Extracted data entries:
———
-- pv_equiv track=rewrite | github.com/antoniopaolillo/antoniopaolillo.github.io | trybe-exercises/block36/36.1/exercise1.py | asterisc_print
-- ===== SOURCE A (Python) =====
-- def asterisc_print(num):
--     string = ''
--     num2 = num
--     num3 = num
--     while num2 > 0:
--         while num3 > 0:
--             string += '*'
--             num3 -= 1
--         string += "\n"
--         num3 = num
--         num2 -= 1
--     return string
-- ===== SOURCE B (Python) =====
-- def asterisc_print(num):
--     return ('*' * num + '\n') * num
-- ===== Notes on version B (the rewrite author's own statement) =====
-- stated objective: simpler
-- what changed: Replaced the two nested while-loops with per-character string concatenation by the single closed-form expression ('*'*num + '\n') * num.
import Mathlib
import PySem

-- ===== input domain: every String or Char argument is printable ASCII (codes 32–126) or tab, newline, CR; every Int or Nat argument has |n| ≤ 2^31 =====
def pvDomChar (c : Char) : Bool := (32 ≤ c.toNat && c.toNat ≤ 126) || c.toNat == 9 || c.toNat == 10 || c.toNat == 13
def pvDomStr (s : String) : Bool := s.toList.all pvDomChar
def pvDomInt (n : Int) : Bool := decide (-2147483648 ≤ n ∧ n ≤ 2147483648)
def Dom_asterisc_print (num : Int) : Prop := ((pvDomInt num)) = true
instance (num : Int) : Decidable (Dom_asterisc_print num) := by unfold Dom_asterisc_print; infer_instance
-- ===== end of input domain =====

-- B replaces A's two nested while-loops and per-character concatenation with the
-- closed-form expression ('*'*num + '\n') * num (objective: simpler).

-- ===== PORT A =====
-- inner while loop: while num3 > 0: string += '*'; num3 -= 1   (string as List Char)
def pvInnerA (s : List Char) (num3 : Int) : List Char :=
  if 0 < num3 then pvInnerA (s ++ ['*']) (num3 - 1) else s
termination_by num3.toNat
decreasing_by omega

-- outer while loop: while num2 > 0: <inner>; string += '\n'; num3 = num; num2 -= 1
def pvOuterA (s : List Char) (num2 num3 num : Int) : List Char :=
  if 0 < num2 then pvOuterA (pvInnerA s num3 ++ ['\n']) (num2 - 1) num num else s
termination_by num2.toNat
decreasing_by omega

def asterisc_print (num : Int) : String :=
  String.ofList (pvOuterA [] num num num)

-- ===== PORT B =====
def asterisc_print_alt (num : Int) : String :=
  String.ofList (PySem.List.pyRepeat (PySem.List.pyRepeat ['*'] num ++ ['\n']) num)

-- ===== PRECONDITION & SPEC =====
def Spec_asterisc_print (num : Int) (out : String) : Prop := out = asterisc_print_alt num
instance (num : Int) (out : String) : Decidable (Spec_asterisc_print num out) := by unfold Spec_asterisc_print; infer_instance

-- ===== CLAIM (what is proved, stated in full; the proofs are below) =====
def Claim_equal_asterisc_print : Prop := ∀ (num : Int), Dom_asterisc_print num → Spec_asterisc_print num (asterisc_print num)

-- ===== LEMMAS AND PROOFS =====
theorem pvInnerA_eq_aux (k : Nat) : ∀ (s : List Char) (n : Int), n.toNat = k →
    pvInnerA s n = s ++ List.replicate k '*' := by
  induction k with
  | zero =>
    intro s n h
    rw [pvInnerA]
    have : ¬ 0 < n := by omega
    simp [this]
  | succ k ih =>
    intro s n h
    rw [pvInnerA]
    have hpos : 0 < n := by omega
    rw [if_pos hpos, ih (s ++ ['*']) (n - 1) (by omega), List.replicate_succ]
    simp

theorem pvInnerA_eq (s : List Char) (n : Int) :
    pvInnerA s n = s ++ List.replicate n.toNat '*' :=
  pvInnerA_eq_aux n.toNat s n rfl

theorem pvOuterA_eq_aux (num : Int) (k : Nat) : ∀ (s : List Char) (n2 : Int), n2.toNat = k →
    pvOuterA s n2 num num =
      s ++ (List.replicate k (List.replicate num.toNat '*' ++ ['\n'])).flatten := by
  induction k with
  | zero =>
    intro s n2 h
    rw [pvOuterA]
    have : ¬ 0 < n2 := by omega
    simp [this]
  | succ k ih =>
    intro s n2 h
    rw [pvOuterA]
    have hpos : 0 < n2 := by omega
    rw [if_pos hpos, ih _ (n2 - 1) (by omega), pvInnerA_eq, List.replicate_succ,
      List.flatten_cons]
    simp

-- ===== VERDICT (by name: the statement is the Claim_ definition above) =====
theorem asterisc_print_spec : Claim_equal_asterisc_print := by
  intro num _
  unfold Spec_asterisc_print asterisc_print asterisc_print_alt
  rw [pvOuterA_eq_aux num num.toNat [] num rfl]
  simp [PySem.List.pyRepeat]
———
• _What the exercise asks_
All of the data above must be retyped exactly.

• _Finished exercise_
-- pv_equiv track=rewrite | github.com/antoniopaolillo/antoniopaolillo.github.io | trybe-exercises/block36/36.1/exercise1.py | asterisc_print
-- ===== SOURCE A (Python) =====
-- def asterisc_print(num):
--     string = ''
--     num2 = num
--     num3 = num
--     while num2 > 0:
--         while num3 > 0:
--             string += '*'
--             num3 -= 1
--         string += "\n"
--         num3 = num
--         num2 -= 1
--     return string
-- ===== SOURCE B (Python) =====
-- def asterisc_print(num):
--     return ('*' * num + '\n') * num
-- ===== Notes on version B (the rewrite author's own statement) =====
-- stated objective: simpler
-- what changed: Replaced the two nested while-loops with per-character string concatenation by the single closed-form expression ('*'*num + '\n') * num.
import Mathlib
import PySem

-- ===== input domain: every String or Char argument is printable ASCII (codes 32–126) or tab, newline, CR; every Int or Nat argument has |n| ≤ 2^31 =====
def pvDomChar (c : Char) : Bool := (32 ≤ c.toNat && c.toNat ≤ 126) || c.toNat == 9 || c.toNat == 10 || c.toNat == 13
def pvDomStr (s : String) : Bool := s.toList.all pvDomChar
def pvDomInt (n : Int) : Bool := decide (-2147483648 ≤ n ∧ n ≤ 2147483648)
def Dom_asterisc_print (num : Int) : Prop := ((pvDomInt num)) = true
instance (num : Int) : Decidable (Dom_asterisc_print num) := by unfold Dom_asterisc_print; infer_instance
-- ===== end of input domain =====

-- B replaces A's two nested while-loops and per-character concatenation with the
-- closed-form expression ('*'*num + '\n') * num (objective: simpler).

-- ===== PORT A =====
-- inner while loop: while num3 > 0: string += '*'; num3 -= 1   (string as List Char)
def pvInnerA (s : List Char) (num3 : Int) : List Char :=
  if 0 < num3 then pvInnerA (s ++ ['*']) (num3 - 1) else s
termination_by num3.toNat
decreasing_by omega

-- outer while loop: while num2 > 0: <inner>; string += '\n'; num3 = num; num2 -= 1
def pvOuterA (s : List Char) (num2 num3 num : Int) : List Char :=
  if 0 < num2 then pvOuterA (pvInnerA s num3 ++ ['\n']) (num2 - 1) num num else s
termination_by num2.toNat
decreasing_by omega

def asterisc_print (num : Int) : String :=
  String.ofList (pvOuterA [] num num num)

-- ===== PORT B =====
def asterisc_print_alt (num : Int) : String :=
  String.ofList (PySem.List.pyRepeat (PySem.List.pyRepeat ['*'] num ++ ['\n']) num)

-- ===== PRECONDITION & SPEC =====
def Spec_asterisc_print (num : Int) (out : String) : Prop := out = asterisc_print_alt num
instance (num : Int) (out : String) : Decidable (Spec_asterisc_print num out) := by unfold Spec_asterisc_print; infer_instance

-- ===== CLAIM (what is proved, stated in full; the proofs are below) =====
def Claim_equal_asterisc_print : Prop := ∀ (num : Int), Dom_asterisc_print num → Spec_asterisc_print num (asterisc_print num)

-- ===== LEMMAS AND PROOFS =====
theorem pvInnerA_eq_aux (k : Nat) : ∀ (s : List Char) (n : Int), n.toNat = k →
    pvInnerA s n = s ++ List.replicate k '*' := by
  induction k with
  | zero =>
    intro s n h
    rw [pvInnerA]
    have : ¬ 0 < n := by omega
    simp [this]
  | succ k ih =>
    intro s n h
    rw [pvInnerA]
    have hpos : 0 < n := by omega
    rw [if_pos hpos, ih (s ++ ['*']) (n - 1) (by omega), List.replicate_succ]
    simp

theorem pvInnerA_eq (s : List Char) (n : Int) :
    pvInnerA s n = s ++ List.replicate n.toNat '*' :=
  pvInnerA_eq_aux n.toNat s n rfl

theorem pvOuterA_eq_aux (num : Int) (k : Nat) : ∀ (s : List Char) (n2 : Int), n2.toNat = k →
    pvOuterA s n2 num num =
      s ++ (List.replicate k (List.replicate num.toNat '*' ++ ['\n'])).flatten := by
  induction k with
  | zero =>
    intro s n2 h
    rw [pvOuterA]
    have : ¬ 0 < n2 := by omega
    simp [this]
  | succ k ih =>
    intro s n2 h
    rw [pvOuterA]
    have hpos : 0 < n2 := by omega
    rw [if_pos hpos, ih _ (n2 - 1) (by omega), pvInnerA_eq, List.replicate_succ,
      List.flatten_cons]
    simp

-- ===== VERDICT (by name: the statement is the Claim_ definition above) =====
theorem asterisc_print_spec : Claim_equal_asterisc_print := by
  intro num _
  unfold Spec_asterisc_print asterisc_print asterisc_print_alt
  rw [pvOuterA_eq_aux num num.toNat [] num rfl]
  simp [PySem.List.pyRepeat]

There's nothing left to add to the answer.